Die United States Food and Drug Administration (FDA) haben vor kurzem ein neues Antipsychotikum, bekannt als Pimavanserin oder Nuplazid, genehmigt. Dieses Medikament wurde gezeigt, um effektiv behandeln Halluzinationen, ohne die Nebenwirkungen von anderen Antipsychotika Medikamente.

Ärzte können eine Kombination dieser Medikamente als Mittel zur Verringerung der Symptome verschreiben. Es ist wichtig, beide Vorteile und Nebenwirkungen bei der Behandlung von Behandlungen zu diskutieren.

Menschen mit Parkinson können auch von physischen, beruflichen und Sprachtherapie profitieren, um Bewegungs- und Kommunikationsfähigkeiten zu verbessern.

Verhinderung der Parkinson-Demenz

Derzeit wissen die Ärzte nicht, wie man Parkinson-Krankheit zu verhindern. Während einige Leute eine genetische Prädisposition für die Krankheit haben können, haben die Forscher kein bestimmtes Gen identifiziert.
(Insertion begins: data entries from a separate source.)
-- pv_equiv track=rewrite | github.com/gabesenese/A.L.I.C.E | ai/conversation_summarizer.py | _analyze_sentiment_trend
-- ===== SOURCE A (Python) =====
-- from typing import Dict, List, Optional, Any, Tuple
--
-- def _analyze_sentiment_trend(turns: List[Dict]) -> str:
--     """Analyze overall sentiment trend of the conversation"""
--     sentiments = []
--
--     for turn in turns:
--         sentiment = turn.get("sentiment")
--         if sentiment:
--             sentiments.append(sentiment)
--
--     if not sentiments:
--         return "neutral"
--
--     # Simple sentiment aggregation
--     positive_count = sentiments.count("positive")
--     negative_count = sentiments.count("negative")
--
--     if positive_count > negative_count:
--         return "positive"
--     elif negative_count > positive_count:
--         return "negative"
--     else:
--         return "neutral"
-- ===== SOURCE B (Python) =====
-- def _analyze_sentiment_trend(turns):
--     """Analyze overall sentiment trend of the conversation"""
--     def net(ts):
--         if not ts:
--             return 0
--         s = ts[0].get("sentiment")
--         d = 1 if s == "positive" else (-1 if s == "negative" else 0)
--         return d + net(ts[1:])
--     score = net(turns)
--     if score > 0:
--         return "positive"
--     if score < 0:
--         return "negative"
--     return "neutral"
-- ===== Notes on version B (the rewrite author's own statement) =====
-- stated objective: alternative
-- what changed: Replaces the materialized sentiments list plus two separate .count() scans by a recursive helper computing one net +1/-1 tally whose sign decides the result.
import Mathlib
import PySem

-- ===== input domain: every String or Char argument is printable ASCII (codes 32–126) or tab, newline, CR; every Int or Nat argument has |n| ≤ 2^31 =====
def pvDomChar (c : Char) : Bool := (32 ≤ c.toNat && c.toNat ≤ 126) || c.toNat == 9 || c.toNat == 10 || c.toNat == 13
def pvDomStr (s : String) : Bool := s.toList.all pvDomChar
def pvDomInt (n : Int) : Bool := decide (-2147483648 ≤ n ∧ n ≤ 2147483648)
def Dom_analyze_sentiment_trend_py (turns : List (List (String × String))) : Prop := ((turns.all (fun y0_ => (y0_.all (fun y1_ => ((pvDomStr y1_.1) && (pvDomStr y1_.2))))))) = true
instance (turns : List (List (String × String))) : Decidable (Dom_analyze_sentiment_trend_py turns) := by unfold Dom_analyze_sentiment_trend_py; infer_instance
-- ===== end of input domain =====

-- B replaces the sentiments list and two .count() scans by a recursive net ±1 tally; objective: alternative decomposition.

-- ===== PORT A =====
-- sentiments list built by the for-loop (truthiness: a non-empty string sentiment is appended)
def pvSentimentsA (turns : List (List (String × String))) : List String :=
  turns.foldl (fun acc turn =>
    match (PySem.Dict.mk turn).get? "sentiment" with
    | some s => if s ≠ "" then acc ++ [s] else acc
    | none => acc) []

def analyze_sentiment_trend_py (turns : List (List (String × String))) : String :=
  let sentiments := pvSentimentsA turns
  if sentiments = [] then "neutral"
  else
    let positive_count := sentiments.count "positive"
    let negative_count := sentiments.count "negative"
    if positive_count > negative_count then "positive"
    else if negative_count > positive_count then "negative"
    else "neutral"

-- ===== PORT B =====
-- B's recursive helper net(ts)
def pvNetB : List (List (String × String)) → Int
  | [] => 0
  | t :: rest =>
      (let s := (PySem.Dict.mk t).get? "sentiment"
       let d : Int := if s = some "positive" then 1 else if s = some "negative" then -1 else 0
       d) + pvNetB rest

def analyze_sentiment_trend_py_alt (turns : List (List (String × String))) : String :=
  let score := pvNetB turns
  if score > 0 then "positive"
  else if score < 0 then "negative"
  else "neutral"

-- ===== PRECONDITION & SPEC =====
def Spec_analyze_sentiment_trend_py (turns : List (List (String × String))) (out : String) : Prop := out = analyze_sentiment_trend_py_alt turns
instance (turns : List (List (String × String))) (out : String) : Decidable (Spec_analyze_sentiment_trend_py turns out) := by unfold Spec_analyze_sentiment_trend_py; infer_instance

-- ===== CLAIM =====
def Claim_equal_analyze_sentiment_trend_py : Prop := ∀ (turns : List (List (String × String))), Dom_analyze_sentiment_trend_py turns → Spec_analyze_sentiment_trend_py turns (analyze_sentiment_trend_py turns)

-- ===== LEMMAS AND PROOFS =====

-- net count of a sentiments list
def pvCnt (l : List String) : Int := (l.count "positive" : Int) - (l.count "negative" : Int)

theorem pvCnt_append (l : List String) (s : String) :
    pvCnt (l ++ [s]) = pvCnt l + (if s = "positive" then 1 else if s = "negative" then -1 else 0) := by
  simp only [pvCnt, List.count_append, List.count_singleton]
  split_ifs with h1 h2 <;> simp_all <;> ring

theorem pvSentimentsA_fold_cnt (turns : List (List (String × String))) (acc : List String) :
    pvCnt (turns.foldl (fun acc turn =>
      match (PySem.Dict.mk turn).get? "sentiment" with
      | some s => if s ≠ "" then acc ++ [s] else acc
      | none => acc) acc) = pvCnt acc + pvNetB turns := by
  induction turns generalizing acc with
  | nil => simp [pvNetB]
  | cons t rest ih =>
    simp only [List.foldl_cons, pvNetB]
    rw [ih]
    have h1 : pvCnt (match (PySem.Dict.mk t).get? "sentiment" with
        | some s => if s ≠ "" then acc ++ [s] else acc
        | none => acc) = pvCnt acc +
        (if (PySem.Dict.mk t).get? "sentiment" = some "positive" then (1:Int)
         else if (PySem.Dict.mk t).get? "sentiment" = some "negative" then -1 else 0) := by
      cases h : (PySem.Dict.mk t).get? "sentiment" with
      | none => simp
      | some s =>
        by_cases hs : s = "" <;> simp [hs, pvCnt_append]
    rw [h1]; ring

theorem pvNet_eq_cnt (turns : List (List (String × String))) :
    pvCnt (pvSentimentsA turns) = pvNetB turns := by
  have := pvSentimentsA_fold_cnt turns []
  simpa [pvSentimentsA, pvCnt] using this

-- ===== VERDICT =====
theorem analyze_sentiment_trend_py_spec : Claim_equal_analyze_sentiment_trend_py := by
  intro turns _
  unfold Spec_analyze_sentiment_trend_py analyze_sentiment_trend_py analyze_sentiment_trend_py_alt
  have h := pvNet_eq_cnt turns
  unfold pvCnt at h
  cases hse : pvSentimentsA turns with
  | nil =>
    rw [hse] at h
    simp only [List.count_nil] at h
    have : pvNetB turns = 0 := by omega
    simp [this]
  | cons a l =>
    rw [hse] at h
    simp only [reduceCtorEq, if_false]
    split_ifs <;> first | rfl | omega
-- pv_equiv track=rewrite | github.com/cgtygrss/object-measurer | Logic/Measuring/MeasureObject.py | find_min_max_dot_x
-- ===== SOURCE A (Python) =====
-- def find_min_max_dot_x(_lists, _l):
--     min_max_x = list()
--     for j in range(len(_l)):
--         min = 9999999
--         max = -1
--         for i in range(len(_lists)):
--             if _lists[i][0] == _l[j]:
--                 num = _lists[i][1]
--                 if _lists[i][1] > max:
--                     max = num
--                 if num < min:
--                     min = num
--         min_max_x.append([_l[j], min])
--         min_max_x.append([_l[j], max])
--     return min_max_x
-- ===== SOURCE B (Python) =====
-- def find_min_max_dot_x(_lists, _l):
--     # One pass over _lists grouping first-coord -> (min, max), then one pass over _l.
--     if not _l:
--         return []
--     wanted = set(_l)
--     stats = {}
--     for row in _lists:
--         k = row[0]
--         if k in wanted:
--             v = row[1]
--             lo, hi = stats.get(k, (9999999, -1))
--             stats[k] = (v if v < lo else lo, v if v > hi else hi)
--     out = []
--     for x in _l:
--         lo, hi = stats.get(x, (9999999, -1))
--         out.append([x, lo])
--         out.append([x, hi])
--     return out
-- ===== Notes on version B (the rewrite author's own statement) =====
-- stated objective: faster
-- what changed: Replaced A's rescan of all of _lists for every element of _l by a single grouping pass building a dict first-coord->(min,max) followed by one lookup pass over _l.
import Mathlib
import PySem

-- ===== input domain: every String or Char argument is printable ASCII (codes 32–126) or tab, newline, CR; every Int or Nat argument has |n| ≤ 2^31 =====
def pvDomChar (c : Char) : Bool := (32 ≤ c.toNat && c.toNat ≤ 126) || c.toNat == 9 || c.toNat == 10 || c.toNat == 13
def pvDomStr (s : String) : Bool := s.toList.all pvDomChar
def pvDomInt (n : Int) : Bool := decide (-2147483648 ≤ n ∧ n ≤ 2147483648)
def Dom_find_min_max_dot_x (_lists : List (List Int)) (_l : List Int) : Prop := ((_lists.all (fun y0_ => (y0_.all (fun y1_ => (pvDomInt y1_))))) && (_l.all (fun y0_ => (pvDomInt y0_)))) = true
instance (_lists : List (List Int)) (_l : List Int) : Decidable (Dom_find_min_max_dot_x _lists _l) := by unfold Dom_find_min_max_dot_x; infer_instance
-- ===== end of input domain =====

-- B replaces A's nested scan (for each _l value, rescan all of _lists) by one grouping pass
-- building a dict first-coord -> (min, max), then one lookup pass over _l: asymptotically faster.


-- ===== PORT A =====
def find_min_max_dot_x (_lists : List (List Int)) (_l : List Int) : List (List Int) :=
  (PySem.List.pyRange 0 (_l.length : Int) 1).foldl (fun min_max_x j =>
    let x := PySem.List.pyGetD _l j 0
    let mm :=
      (PySem.List.pyRange 0 (_lists.length : Int) 1).foldl (fun (mm : Int × Int) i =>
        let row := PySem.List.pyGetD _lists i []
        if PySem.List.pyGetD row 0 0 = x then
          let num := PySem.List.pyGetD row 1 0
          let mx := if num > mm.2 then num else mm.2
          let mn := if num < mm.1 then num else mm.1
          (mn, mx)
        else mm) (9999999, -1)
    min_max_x ++ [[x, mm.1]] ++ [[x, mm.2]]) []

-- ===== PORT B =====
def find_min_max_dot_x_alt (_lists : List (List Int)) (_l : List Int) : List (List Int) :=
  if _l = [] then []
  else
    let wanted : PySem.Set Int := PySem.Set.ofList _l
    let stats : PySem.Dict Int (Int × Int) :=
      _lists.foldl (fun stats row =>
        let k := PySem.List.pyGetD row 0 0
        if wanted.contains k then
          let v := PySem.List.pyGetD row 1 0
          let p := stats.getD k (9999999, -1)
          stats.insert k (if v < p.1 then v else p.1, if v > p.2 then v else p.2)
        else stats) PySem.Dict.empty
    _l.foldl (fun out x =>
      let p := stats.getD x (9999999, -1)
      out ++ [[x, p.1], [x, p.2]]) []

-- ===== PRECONDITION & SPEC =====
-- Exactly the inputs on which Python A returns: when _l is nonempty A reads row[0] of every
-- row (IndexError on an empty row) and row[1] of every row whose head is in _l; when _l is
-- empty A never touches _lists and returns [].
def Pre_find_min_max_dot_x (_lists : List (List Int)) (_l : List Int) : Prop :=
  _l = [] ∨ ∀ row ∈ _lists, row ≠ [] ∧ (row.headI ∈ _l → 2 ≤ row.length)
instance (_lists : List (List Int)) (_l : List Int) : Decidable (Pre_find_min_max_dot_x _lists _l) := by unfold Pre_find_min_max_dot_x; infer_instance

def pvWitness_find_min_max_dot_x : List (List Int) × List Int := ([[1, 2], [1, 5], [3, 4]], [1, 2])

def Spec_find_min_max_dot_x (_lists : List (List Int)) (_l : List Int) (out : List (List Int)) : Prop := out = find_min_max_dot_x_alt _lists _l
instance (_lists : List (List Int)) (_l : List Int) (out : List (List Int)) : Decidable (Spec_find_min_max_dot_x _lists _l out) := by unfold Spec_find_min_max_dot_x; infer_instance

-- ===== CLAIM (what is proved, stated in full; the proofs are below) =====
def Claim_equal_find_min_max_dot_x : Prop := ∀ (_lists : List (List Int)) (_l : List Int), Dom_find_min_max_dot_x _lists _l → Pre_find_min_max_dot_x _lists _l → Spec_find_min_max_dot_x _lists _l (find_min_max_dot_x _lists _l)

-- ===== LEMMAS AND PROOFS =====

-- The min/max pair update both programs perform on a matching row.
def pvUpd (mm : Int × Int) (v : Int) : Int × Int :=
  (if v < mm.1 then v else mm.1, if v > mm.2 then v else mm.2)

-- B's grouping dict, looked up at a key x that is in `wanted`, computes exactly the
-- left fold of pvUpd over the rows whose first coordinate is x.
theorem pvDictInv (w : PySem.Set Int) (x : Int) (hx : x ∈ w) (d : Int × Int)
    (rows : List (List Int)) :
    ∀ (stats : PySem.Dict Int (Int × Int)),
      (rows.foldl (fun stats row =>
        let k := PySem.List.pyGetD row 0 0
        if w.contains k then
          let v := PySem.List.pyGetD row 1 0
          let p := stats.getD k d
          stats.insert k (if v < p.1 then v else p.1, if v > p.2 then v else p.2)
        else stats) stats).getD x d
      = rows.foldl (fun mm row =>
          if PySem.List.pyGetD row 0 0 = x then pvUpd mm (PySem.List.pyGetD row 1 0)
          else mm) (stats.getD x d) := by
  induction rows with
  | nil => intro stats; rfl
  | cons row rest ih =>
    intro stats
    simp only [List.foldl_cons]
    by_cases hc : w.contains (PySem.List.pyGetD row 0 0)
    · simp only [hc, if_pos]
      rw [ih]
      by_cases hk : PySem.List.pyGetD row 0 0 = x
      · subst hk
        simp [pvUpd]
      · rw [PySem.Dict.getD_insert]
        simp [Ne.symm hk, hk]
    · have hk : PySem.List.pyGetD row 0 0 ≠ x := by
        intro h; exact hc (h ▸ (List.contains_iff_mem.mpr hx))
      simp only [hc, if_neg, Bool.false_eq_true, not_false_iff]
      rw [ih]
      simp [hk]

-- ===== VERDICT (by name: the statement is the Claim_ definition above) =====
theorem find_min_max_dot_x_spec : Claim_equal_find_min_max_dot_x := by
  unfold Claim_equal_find_min_max_dot_x
  intro _lists _l _hdom _hpre
  unfold Spec_find_min_max_dot_x find_min_max_dot_x find_min_max_dot_x_alt
  by_cases hnil : _l = []
  · subst hnil; rfl
  · simp only [hnil, if_neg, not_false_iff]
    rw [PySem.List.foldl_pyRange_zero_pyGetD' _l 0
      (fun min_max_x x =>
        min_max_x ++ [[x, ((PySem.List.pyRange 0 (_lists.length : Int) 1).foldl (fun (mm : Int × Int) i =>
          let row := PySem.List.pyGetD _lists i []
          if PySem.List.pyGetD row 0 0 = x then
            let num := PySem.List.pyGetD row 1 0
            (if num < mm.1 then num else mm.1, if num > mm.2 then num else mm.2)
          else mm) (9999999, -1)).1]] ++ [[x, ((PySem.List.pyRange 0 (_lists.length : Int) 1).foldl (fun (mm : Int × Int) i =>
          let row := PySem.List.pyGetD _lists i []
          if PySem.List.pyGetD row 0 0 = x then
            let num := PySem.List.pyGetD row 1 0
            (if num < mm.1 then num else mm.1, if num > mm.2 then num else mm.2)
          else mm) (9999999, -1)).2]]) []]
    apply PySem.List.foldl_congr_mem
    intro acc x hxmem
    have hx : x ∈ PySem.Set.ofList _l := (PySem.Set.mem_ofList _l x).mpr hxmem
    rw [pvDictInv (PySem.Set.ofList _l) x hx (9999999, -1) _lists PySem.Dict.empty]
    rw [PySem.Dict.getD_empty]
    have hfn : (fun (mm : Int × Int) i =>
        let row := PySem.List.pyGetD _lists i []
        if PySem.List.pyGetD row 0 0 = x then
          let num := PySem.List.pyGetD row 1 0
          (if num < mm.1 then num else mm.1, if num > mm.2 then num else mm.2)
        else mm)
      = (fun (mm : Int × Int) i =>
          if PySem.List.pyGetD (PySem.List.pyGetD _lists i []) 0 0 = x then
            pvUpd mm (PySem.List.pyGetD (PySem.List.pyGetD _lists i []) 1 0)
          else mm) := by
      funext mm i; simp [pvUpd]
    rw [hfn]
    rw [PySem.List.foldl_pyRange_zero_pyGetD' _lists []
      (fun (mm : Int × Int) row =>
        if PySem.List.pyGetD row 0 0 = x then pvUpd mm (PySem.List.pyGetD row 1 0) else mm)
      (9999999, -1)]
    simp
-- ---------- A side: gifts loop invariant ----------
lemma a_loop (friends : List String) (hnd : friends.Nodup) (gifts : List String)
    (h : ∀ s ∈ gifts, giftOk friends s = true)
    (tb : List (List Int)) (ix : PySem.Dict Int (Int × Int))
    (htb : tb.length = friends.length)
    (hrow : ∀ i : Nat, i < friends.length → (tb.getD i []).length = friends.length) :
    ∃ TB IX,
      gifts.foldl (aStep ((PySem.List.enumerate friends 0).foldl (fun d p => d.insert p.2 p.1) PySem.Dict.empty)) (some (tb, ix)) = some (TB, IX) ∧
      TB.length = friends.length ∧
      (∀ i : Nat, i < friends.length → (TB.getD i []).length = friends.length) ∧
      (∀ i j : Nat, i < friends.length → j < friends.length →
        (TB.getD i []).getD j 0 = (tb.getD i []).getD j 0
          + cntN (pairsOf gifts) (friends.getD i "") (friends.getD j "")) ∧
      (∀ k : Nat, k < friends.length →
        IX.getD (k : Int) (0, 0) =
          ((ix.getD (k : Int) (0, 0)).1 + givN (pairsOf gifts) (friends.getD k ""),
           (ix.getD (k : Int) (0, 0)).2 + recN (pairsOf gifts) (friends.getD k ""))) := by
  induction gifts generalizing tb ix with
  | nil =>
    refine ⟨tb, ix, rfl, htb, hrow, ?_, ?_⟩
    · intro i j hi hj; simp [pairsOf, cntN]
    · intro k hk; simp [pairsOf, givN, recN]
  | cons s rest ih =>
    have hs := h s (by simp)
    unfold giftOk at hs
    rcases hsp : PySem.Str.split₀ s with _ | ⟨gs, tl⟩
    · rw [hsp] at hs; simp at hs
    rcases tl with _ | ⟨ts, tl2⟩
    · rw [hsp] at hs; simp at hs
    rcases tl2 with _ | ⟨u, tl3⟩
    swap
    · rw [hsp] at hs; simp at hs
    rw [hsp] at hs
    simp only [Bool.and_eq_true, List.contains_eq_mem, decide_eq_true_eq] at hs
    obtain ⟨ig, hig, hgeq⟩ := List.mem_iff_getElem.mp hs.1
    obtain ⟨it, hit, hteq⟩ := List.mem_iff_getElem.mp hs.2
    have hgget : ((PySem.List.enumerate friends 0).foldl (fun d p => d.insert p.2 p.1) PySem.Dict.empty).get? gs = some ((ig : Nat) : Int) := by
      have h2 := nd_get friends hnd 0 PySem.Dict.empty ig hig
      rw [hgeq] at h2; simpa using h2
    have htget : ((PySem.List.enumerate friends 0).foldl (fun d p => d.insert p.2 p.1) PySem.Dict.empty).get? ts = some ((it : Nat) : Int) := by
      have h2 := nd_get friends hnd 0 PySem.Dict.empty it hit
      rw [hteq] at h2; simpa using h2
    have hrowlen : (tb.getD ig []).length = friends.length := hrow ig hig
    have hstep : aStep ((PySem.List.enumerate friends 0).foldl (fun d p => d.insert p.2 p.1) PySem.Dict.empty) (some (tb, ix)) s
        = some (tb.set ig ((tb.getD ig []).set it ((tb.getD ig []).getD it 0 + 1)),
            (ix.modify ((ig : Nat) : Int) ((0:Int),(0:Int)) (fun p => (p.1 + 1, p.2))).modify
              ((it : Nat) : Int) ((0:Int),(0:Int)) (fun p => (p.1, p.2 + 1))) := by
      simp only [aStep, Option.bind_some, hsp, hgget, htget,
        PySem.List.pyGetD_natCast, PySem.List.pySetD_natCast]
    have htbl' : (tb.set ig ((tb.getD ig []).set it ((tb.getD ig []).getD it 0 + 1))).length = friends.length := by
      simp [htb]
    have hgetd_tb' : ∀ i : Nat, i < friends.length →
        (tb.set ig ((tb.getD ig []).set it ((tb.getD ig []).getD it 0 + 1))).getD i []
          = if i = ig then (tb.getD ig []).set it ((tb.getD ig []).getD it 0 + 1) else tb.getD i [] := by
      intro i hi
      by_cases hieq : i = ig
      · rw [if_pos hieq, hieq, List.getD_eq_getElem?_getD, List.getElem?_set_self (by omega)]
        rfl
      · rw [if_neg hieq, List.getD_eq_getElem?_getD, List.getElem?_set_ne (by omega),
          ← List.getD_eq_getElem?_getD]
    have hrow' : ∀ i : Nat, i < friends.length →
        ((tb.set ig ((tb.getD ig []).set it ((tb.getD ig []).getD it 0 + 1))).getD i []).length = friends.length := by
      intro i hi
      rw [hgetd_tb' i hi]
      split
      · simpa using hrowlen
      · exact hrow i hi
    obtain ⟨TB, IX, hfold, hTBlen, hTBrow, hTBent, hIXent⟩ :=
      ih (fun x hx => h x (by simp [hx])) _ _ htbl' hrow'
    have hpairs : pairsOf (s :: rest) = (gs, ts) :: pairsOf rest := by
      simp [pairsOf, parseGift, hsp]
    refine ⟨TB, IX, ?_, hTBlen, hTBrow, ?_, ?_⟩
    · rw [List.foldl_cons, hstep]; exact hfold
    · intro i j hi hj
      rw [hTBent i j hi hj, hpairs]
      have hcnt : cntN ((gs, ts) :: pairsOf rest) (friends.getD i "") (friends.getD j "")
          = cntN (pairsOf rest) (friends.getD i "") (friends.getD j "")
            + if gs = friends.getD i "" ∧ ts = friends.getD j "" then 1 else 0 := by
        simp only [cntN, List.count_cons, Prod.mk.injEq]
        split <;> simp_all
      rw [hcnt]
      have hginj : (gs = friends.getD i "") ↔ i = ig := by
        rw [List.getD_eq_getElem _ _ hi, ← hgeq]
        constructor
        · intro hh; exact (List.Nodup.getElem_inj_iff hnd).mp hh.symm
        · intro hh; subst hh; rfl
      have htinj : (ts = friends.getD j "") ↔ j = it := by
        rw [List.getD_eq_getElem _ _ hj, ← hteq]
        constructor
        · intro hh; exact (List.Nodup.getElem_inj_iff hnd).mp hh.symm
        · intro hh; subst hh; rfl
      rw [hgetd_tb' i hi]
      by_cases hieq : i = ig
      · rw [if_pos hieq]
        by_cases hjeq : j = it
        · rw [if_pos ⟨hginj.mpr hieq, htinj.mpr hjeq⟩, hjeq,
            List.getD_eq_getElem?_getD, List.getElem?_set_self (by omega)]
          simp only [Option.getD_some]
          rw [hieq, List.getD_eq_getElem?_getD]
          ring
        · rw [if_neg (fun hc => hjeq (htinj.mp hc.2)),
            List.getD_eq_getElem?_getD, List.getElem?_set_ne (by omega),
            ← List.getD_eq_getElem?_getD, hieq]
          ring
      · rw [if_neg hieq, if_neg (fun hc => hieq (hginj.mp hc.1))]
        ring
    · intro k hk
      rw [hIXent k hk, hpairs]
      have hgiv : givN ((gs, ts) :: pairsOf rest) (friends.getD k "")
          = givN (pairsOf rest) (friends.getD k "") + if gs = friends.getD k "" then 1 else 0 := by
        simp only [givN, List.map_cons, List.count_cons]
        split <;> simp_all
      have hrec : recN ((gs, ts) :: pairsOf rest) (friends.getD k "")
          = recN (pairsOf rest) (friends.getD k "") + if ts = friends.getD k "" then 1 else 0 := by
        simp only [recN, List.map_cons, List.count_cons]
        split <;> simp_all
      rw [hgiv, hrec]
      have hginj : (gs = friends.getD k "") ↔ k = ig := by
        rw [List.getD_eq_getElem _ _ hk, ← hgeq]
        constructor
        · intro hh; exact (List.Nodup.getElem_inj_iff hnd).mp hh.symm
        · intro hh; subst hh; rfl
      have htinj : (ts = friends.getD k "") ↔ k = it := by
        rw [List.getD_eq_getElem _ _ hk, ← hteq]
        constructor
        · intro hh; exact (List.Nodup.getElem_inj_iff hnd).mp hh.symm
        · intro hh; subst hh; rfl
      have hixk := modify2_getD ix ig it k
      rw [hixk]
      simp only [hginj, htinj, Prod.mk.injEq]
      constructor <;> ring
Es ist schwierig, Reproduktionsveränderungen oder Gentests zu empfehlen, da die meisten Menschen nicht von Parkinson bis später im Leben betroffen sind. Dies kann bedeuten, dass eine Person nicht wissen, dass sie betroffen sind, bis ihre Söhne oder Töchter bereits Kinder hatten.

Ausblick

Die Lebenserwartung von Menschen mit Parkinson-Krankheit Demenz ist anders als die mit Parkinson-Krankheit. Nach der Parkinson-Disease-Stiftung starben 79,1 Prozent der Menschen mit Parkinson-Krankheit Demenz in einem 6-Jahres-Zeitraum, während 64 Prozent starb mit Parkinson allein.

Während Demenz die Überlebensrate einer Person beeinflusst, gibt es viele Medikamente, Behandlungen und Unterstützung für eine Person, die Parkinson-Krankheit hat. Forscher arbeiten an neuen Medikamenten und Behandlungen. Dies kann schließlich zu einer Heilung führen.